# Data shown:
-- pv_equiv track=rewrite | github.com/Himanshu072507/ai-ticket-analyzer-agent | app.py | auto_map
-- ===== SOURCE A (Python) =====
-- FIELD_SYNONYMS = {
--     "ticket_id": ["ticket id", "ticket number", "ticket no", "ticket #", "incident id",
--                   "incident number", "incident", "ref", "reference", "id", "case id",
--                   "case number"],
--     "category": ["category", "issue type", "type", "issue category", "ticket type"],
--     "description": ["description", "details", "explanation", "summary", "comment", "issue"],
--     "department": ["department", "team", "dept", "business unit", "sbu"],
--     "date": ["date", "created", "created at", "created on", "opened", "reported on", "timestamp"],
--     "priority": ["priority", "severity"],
--     "status": ["status", "state"],
-- }
--
-- def auto_map(columns: list[str]) -> dict[str, str | None]:
--     """Pick the best column for each logical field by matching against synonyms."""
--     lowered = {c: c.strip().lower() for c in columns}
--     mapping: dict[str, str | None] = {}
--     for field, synonyms in FIELD_SYNONYMS.items():
--         # First, try exact matches
--         match = next(
--             (orig for orig, low in lowered.items() if any(s == low for s in synonyms)),
--             None,
--         )
--         # If no exact match, try substring matches
--         if match is None:
--             match = next(
--                 (orig for orig, low in lowered.items() if any(s in low for s in synonyms)),
--                 None,
--             )
--         mapping[field] = match
--     return mapping
-- ===== SOURCE B (Python) =====
-- FIELD_SYNONYMS = {
--     "ticket_id": ["ticket id", "ticket number", "ticket no", "ticket #", "incident id",
--                   "incident number", "incident", "ref", "reference", "id", "case id",
--                   "case number"],
--     "category": ["category", "issue type", "type", "issue category", "ticket type"],
--     "description": ["description", "details", "explanation", "summary", "comment", "issue"],
--     "department": ["department", "team", "dept", "business unit", "sbu"],
--     "date": ["date", "created", "created at", "created on", "opened", "reported on", "timestamp"],
--     "priority": ["priority", "severity"],
--     "status": ["status", "state"],
-- }
--
--
-- def _priority(synonyms, low):
--     """2 = exact synonym, 1 = synonym is a substring, 0 = no match."""
--     if any(s == low for s in synonyms):
--         return 2
--     if any(s in low for s in synonyms):
--         return 1
--     return 0
--
--
-- def auto_map(columns: list) -> dict:
--     """Single scoring pass per field: keep the first column with the highest priority."""
--     mapping = {}
--     for field, synonyms in FIELD_SYNONYMS.items():
--         best, best_p = None, 0
--         for c in columns:
--             p = _priority(synonyms, c.strip().lower())
--             if p > best_p:
--                 best, best_p = c, p
--         mapping[field] = best
--     return mapping
-- ===== Notes on version B (the rewrite author's own statement) =====
-- stated objective: alternative
-- what changed: Replaces A's per-field pair of scans (an exact-match scan over a precomputed lowered dict, then a substring scan) with a single scoring pass per field over the columns that assigns each column a priority (2 exact, 1 substring, 0 none) and keeps the first column with a strictly higher priority.
import Mathlib
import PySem

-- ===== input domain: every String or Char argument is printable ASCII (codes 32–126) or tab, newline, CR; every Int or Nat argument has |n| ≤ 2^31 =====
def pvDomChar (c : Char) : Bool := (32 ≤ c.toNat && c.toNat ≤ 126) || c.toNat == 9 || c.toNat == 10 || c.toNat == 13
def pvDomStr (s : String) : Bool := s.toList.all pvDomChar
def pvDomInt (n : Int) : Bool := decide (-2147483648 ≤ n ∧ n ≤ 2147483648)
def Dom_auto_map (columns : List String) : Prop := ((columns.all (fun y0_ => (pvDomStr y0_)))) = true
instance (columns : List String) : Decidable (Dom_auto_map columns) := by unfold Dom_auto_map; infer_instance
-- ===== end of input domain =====

-- B replaces A's two scans per field (exact-match scan over a precomputed lowered dict, then a
-- substring scan) with a single scoring pass per field over the columns (alternative algorithm).

-- shared module constant FIELD_SYNONYMS (data used by both Pythons)
def fieldSynonyms : List (String × List String) :=
  [("ticket_id", ["ticket id", "ticket number", "ticket no", "ticket #", "incident id",
                  "incident number", "incident", "ref", "reference", "id", "case id",
                  "case number"]),
   ("category", ["category", "issue type", "type", "issue category", "ticket type"]),
   ("description", ["description", "details", "explanation", "summary", "comment", "issue"]),
   ("department", ["department", "team", "dept", "business unit", "sbu"]),
   ("date", ["date", "created", "created at", "created on", "opened", "reported on", "timestamp"]),
   ("priority", ["priority", "severity"]),
   ("status", ["status", "state"])]

-- c.strip().lower(), used by both Pythons
def normCol (c : String) : String := PySem.Str.lower (PySem.Str.strip c)

-- ===== PORT A =====
-- body of A's per-field loop: exact-match scan first, then the substring scan
def matchField (lowered : PySem.Dict String String) (syns : List String) : Option String :=
  let m0 : Option String :=
    (lowered.items.find? (fun p => syns.any (fun s => s == p.2))).map (·.1)
  match m0 with
  | none => (lowered.items.find? (fun p => syns.any (fun s => PySem.Str.isIn s p.2))).map (·.1)
  | some c => some c

def auto_map (columns : List String) : List (String × Option String) :=
  let lowered : PySem.Dict String String :=
    columns.foldl (fun d c => d.insert c (normCol c)) PySem.Dict.empty
  (fieldSynonyms.foldl (fun m fs => m.insert fs.1 (matchField lowered fs.2))
    (PySem.Dict.empty : PySem.Dict String (Option String))).items

-- ===== PORT B =====
def prioB (synonyms : List String) (low : String) : Nat :=
  if synonyms.any (fun s => s == low) then 2
  else if synonyms.any (fun s => PySem.Str.isIn s low) then 1
  else 0

def bestB (columns : List String) (synonyms : List String) : Option String :=
  (columns.foldl (fun (st : Option String × Nat) c =>
      if st.2 < prioB synonyms (normCol c) then (some c, prioB synonyms (normCol c)) else st)
    (none, 0)).1

def auto_map_alt (columns : List String) : List (String × Option String) :=
  fieldSynonyms.map (fun fs => (fs.1, bestB columns fs.2))

-- ===== PRECONDITION & SPEC =====
def Spec_auto_map (columns : List String) (out : List (String × Option String)) : Prop := out = auto_map_alt columns
instance (columns : List String) (out : List (String × Option String)) : Decidable (Spec_auto_map columns out) := by unfold Spec_auto_map; infer_instance

-- ===== CLAIM (what is proved, stated in full; the proofs are below) =====
def Claim_equal_auto_map : Prop := ∀ (columns : List String), Dom_auto_map columns → Spec_auto_map columns (auto_map columns)

-- ===== LEMMAS AND PROOFS =====

-- find? over a Set-building fold: first hit in s, else first hit in xs
lemma find?_foldl_setAdd {α : Type} [DecidableEq α] (p : α → Bool) :
    ∀ (xs : List α) (s : PySem.Set α),
      (xs.foldl PySem.Set.add s).find? p = (s.find? p).or (xs.find? p) := by
  intro xs
  induction xs with
  | nil => intro s; simp
  | cons x rest ih =>
    intro s
    simp only [List.foldl_cons, ih]
    unfold PySem.Set.add
    split
    · rename_i hc
      have hx : x ∈ s := (PySem.Set.contains_iff s x).mp hc
      by_cases hpx : p x = true
      · have : (s.find? p).isSome := List.find?_isSome.mpr ⟨x, hx, hpx⟩
        rcases Option.isSome_iff_exists.mp this with ⟨a, ha⟩
        simp [ha, hpx]
      · simp at hpx
        simp [List.find?_cons, hpx]
    · rw [List.find?_append]
      cases h : s.find? p <;> simp [List.find?_cons] <;> cases hpx : p x <;> simp [hpx]

-- the column→lowered dict A builds has items = pairs over the deduplicated columns
lemma build_items (f : String → String) :
    ∀ (cols : List String) (s : List String), s.Nodup →
      (cols.foldl (fun d c => d.insert c (f c))
        (PySem.Dict.mk (s.map (fun c => (c, f c))))).items
      = (cols.foldl PySem.Set.add s).map (fun c => (c, f c)) := by
  intro cols
  induction cols with
  | nil => intro s _; simp
  | cons c rest ih =>
    intro s hs
    simp only [List.foldl_cons]
    have hkeys : (PySem.Dict.mk (s.map (fun c => (c, f c)))).keys = s := by
      simp [PySem.Dict.keys, Function.comp_def]
    have hins : (PySem.Dict.mk (s.map (fun c => (c, f c)))).insert c (f c)
        = PySem.Dict.mk ((PySem.Set.add s c).map (fun c => (c, f c))) := by
      apply PySem.Dict.ext
      by_cases hc : c ∈ s
      · have hcont : (PySem.Dict.mk (s.map (fun c => (c, f c)))).contains c = true := by
          rw [PySem.Dict.contains_iff_mem_keys, hkeys]; exact hc
        rw [PySem.Dict.items_insert_of_contains _ _ hcont]
        have hadd : PySem.Set.add s c = s := by
          unfold PySem.Set.add
          simp
          exact hc
        rw [hadd]
        simp only [List.map_map]
        apply List.map_congr_left
        intro a _
        by_cases hac : a = c <;> simp [hac]
      · have hcont : (PySem.Dict.mk (s.map (fun c => (c, f c)))).contains c = false := by
          rw [Bool.eq_false_iff]
          intro h
          exact hc (by rw [PySem.Dict.contains_iff_mem_keys, hkeys] at h; exact h)
        rw [PySem.Dict.items_insert_of_not_contains _ _ hcont]
        have hadd : PySem.Set.add s c = s ++ [c] := by
          unfold PySem.Set.add
          have : PySem.Set.contains s c = false := by
            rw [Bool.eq_false_iff]; intro h; exact hc ((PySem.Set.contains_iff s c).mp h)
          simp
          exact hc
        rw [hadd]
        simp
    rw [hins]
    have hnodup : (PySem.Set.add s c).Nodup := by
      unfold PySem.Set.add
      split
      · exact hs
      · rename_i h
        refine List.Nodup.append hs (List.nodup_singleton c) ?_
        intro a ha hb
        simp at hb; subst hb
        exact h ((PySem.Set.contains_iff s a).mpr ha ▸ rfl)
    exact ih (PySem.Set.add s c) hnodup

-- characterisation of B's scoring fold
lemma bestB_fold_spec (g : String → Nat) (hg : ∀ c, g c ≤ 2) :
    ∀ (cols : List String) (b : Option String) (p : Nat),
      cols.foldl (fun st c => if st.2 < g c then (some c, g c) else st) (b, p)
      = if 2 ≤ p then (b, p)
        else match cols.find? (fun c => g c == 2) with
        | some c => (some c, 2)
        | none =>
          if 1 ≤ p then (b, p)
          else match cols.find? (fun c => g c != 0) with
            | some c => (some c, g c)
            | none => (b, p) := by
  intro cols
  induction cols with
  | nil => intro b p; by_cases h2 : 2 ≤ p <;> by_cases h1 : 1 ≤ p <;> simp [h2, h1]
  | cons c rest ih =>
    intro b p
    simp only [List.foldl_cons, List.find?_cons]
    have hgc := hg c
    by_cases h2 : 2 ≤ p
    · have : ¬ p < g c := by omega
      simp only [this, ite_false, ih, if_pos h2]
    · rcases Nat.lt_or_ge (g c) 2 with hlt | hge
      · have he : (g c == 2) = false := by simp; omega
        simp only [he, cond_false]
        by_cases h1 : 1 ≤ p
        · have : ¬ p < g c := by omega
          simp only [this, ite_false, ih, if_neg h2, if_pos h1]
        · have hp0 : p = 0 := by omega
          subst hp0
          rcases Nat.eq_zero_or_pos (g c) with hz | hpos
          · have hz' : (g c != 0) = false := by simp [hz]
            simp [hz, ih, h2, hz']
          · have hg1 : g c = 1 := by omega
            have hne : (g c != 0) = true := by simp [hg1]
            simp only [hg1, Nat.zero_lt_one, ite_true, ih]
            simp [hne, hg1]
      · have hgc2 : g c = 2 := by omega
        have : p < g c := by omega
        simp only [this, ite_true, ih, hgc2]
        have hp1 : p ≤ 1 := by omega
        simp [hp1, h2]

-- prioB bounded by 2
lemma prioB_le_two (syns : List String) (low : String) : prioB syns low ≤ 2 := by
  unfold prioB; split_ifs <;> omega

-- exact-match predicate of A = 'priority 2' predicate of B
lemma pred_exact_eq (syns : List String) :
    (fun c => prioB syns (normCol c) == 2) = (fun c => syns.any (fun s => s == normCol c)) := by
  funext c
  unfold prioB
  cases hany : syns.any (fun s => s == normCol c)
  · simp only [hany, Bool.false_eq_true, if_false]
    split <;> simp
  · simp [hany]

-- substring predicate of A = 'priority ≠ 0' predicate of B (an exact match is a substring match)
lemma pred_sub_eq (syns : List String) :
    (fun c => prioB syns (normCol c) != 0)
    = (fun c => syns.any (fun s => PySem.Str.isIn s (normCol c))) := by
  funext c
  cases hany : syns.any (fun s => s == normCol c)
  · unfold prioB
    simp only [hany, Bool.false_eq_true, if_false]
    split
    · rename_i h; rw [h]; rfl
    · rename_i h
      rw [Bool.not_eq_true] at h
      rw [h]; rfl
  · rcases List.any_eq_true.mp hany with ⟨s, hs, he⟩
    have hse : s = normCol c := by simpa using he
    have hsub : syns.any (fun s => PySem.Str.isIn s (normCol c)) = true := by
      refine List.any_eq_true.mpr ⟨s, hs, ?_⟩
      rw [hse]
      exact (PySem.Str.isIn_iff_infix _ _).mpr (List.infix_refl _)
    have h2 : prioB syns (normCol c) = 2 := by simp [prioB, hany]
    rw [h2, hsub]; rfl

-- per-field equality: A's two scans = B's scoring scan
lemma field_eq (cols : List String) (syns : List String) :
    matchField (cols.foldl (fun d c => d.insert c (normCol c)) PySem.Dict.empty) syns
    = bestB cols syns := by
  have hitems : (cols.foldl (fun d c => d.insert c (normCol c)) PySem.Dict.empty).items
      = (cols.foldl PySem.Set.add []).map (fun c => (c, normCol c)) := by
    have h := build_items normCol cols [] List.nodup_nil
    simpa using h
  have hfind : ∀ (q : String × String → Bool),
      (cols.foldl (fun d c => d.insert c (normCol c)) PySem.Dict.empty).items.find? q
      = (cols.find? (fun c => q (c, normCol c))).map (fun c => (c, normCol c)) := by
    intro q
    rw [hitems, List.find?_map, find?_foldl_setAdd]
    simp [Function.comp_def]
  unfold matchField bestB
  rw [hfind, hfind, bestB_fold_spec (fun c => prioB syns (normCol c))
    (fun c => prioB_le_two syns (normCol c)), pred_exact_eq, pred_sub_eq]
  cases h1 : cols.find? (fun c => syns.any (fun s => s == normCol c)) <;>
    cases h2 : cols.find? (fun c => syns.any (fun s => PySem.Str.isIn s (normCol c))) <;>
    simp [h1, h2]

-- ===== VERDICT (by name: the statement is the Claim_ definition above) =====
theorem auto_map_spec : Claim_equal_auto_map := by
  intro cols _
  unfold Spec_auto_map auto_map auto_map_alt
  rw [PySem.Dict.items_foldl_insert_fresh fieldSynonyms (fun fs => fs.1)
      (fun fs => matchField (cols.foldl (fun d c => d.insert c (normCol c)) PySem.Dict.empty) fs.2)
      PySem.Dict.empty
      (fun fs _ => by simp)
      (by decide)]
  simp only [PySem.Dict.empty, PySem.Dict.items, List.nil_append]
  apply List.map_congr_left
  intro fs _
  exact congrArg (fun o => (fs.1, o)) (field_eq cols fs.2)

# Work order:
Your task is to extract the lines running from the one with "have h2 : prioB" to the end of the material, inclusive, copying each exactly and adding nothing.

# Result for this exercise:
    have h2 : prioB syns (normCol c) = 2 := by simp [prioB, hany]
    rw [h2, hsub]; rfl

-- per-field equality: A's two scans = B's scoring scan
lemma field_eq (cols : List String) (syns : List String) :
    matchField (cols.foldl (fun d c => d.insert c (normCol c)) PySem.Dict.empty) syns
    = bestB cols syns := by
  have hitems : (cols.foldl (fun d c => d.insert c (normCol c)) PySem.Dict.empty).items
      = (cols.foldl PySem.Set.add []).map (fun c => (c, normCol c)) := by
    have h := build_items normCol cols [] List.nodup_nil
    simpa using h
  have hfind : ∀ (q : String × String → Bool),
      (cols.foldl (fun d c => d.insert c (normCol c)) PySem.Dict.empty).items.find? q
      = (cols.find? (fun c => q (c, normCol c))).map (fun c => (c, normCol c)) := by
    intro q
    rw [hitems, List.find?_map, find?_foldl_setAdd]
    simp [Function.comp_def]
  unfold matchField bestB
  rw [hfind, hfind, bestB_fold_spec (fun c => prioB syns (normCol c))
    (fun c => prioB_le_two syns (normCol c)), pred_exact_eq, pred_sub_eq]
  cases h1 : cols.find? (fun c => syns.any (fun s => s == normCol c)) <;>
    cases h2 : cols.find? (fun c => syns.any (fun s => PySem.Str.isIn s (normCol c))) <;>
    simp [h1, h2]

-- ===== VERDICT (by name: the statement is the Claim_ definition above) =====
theorem auto_map_spec : Claim_equal_auto_map := by
  intro cols _
  unfold Spec_auto_map auto_map auto_map_alt
  rw [PySem.Dict.items_foldl_insert_fresh fieldSynonyms (fun fs => fs.1)
      (fun fs => matchField (cols.foldl (fun d c => d.insert c (normCol c)) PySem.Dict.empty) fs.2)
      PySem.Dict.empty
      (fun fs _ => by simp)
      (by decide)]
  simp only [PySem.Dict.empty, PySem.Dict.items, List.nil_append]
  apply List.map_congr_left
  intro fs _
  exact congrArg (fun o => (fs.1, o)) (field_eq cols fs.2)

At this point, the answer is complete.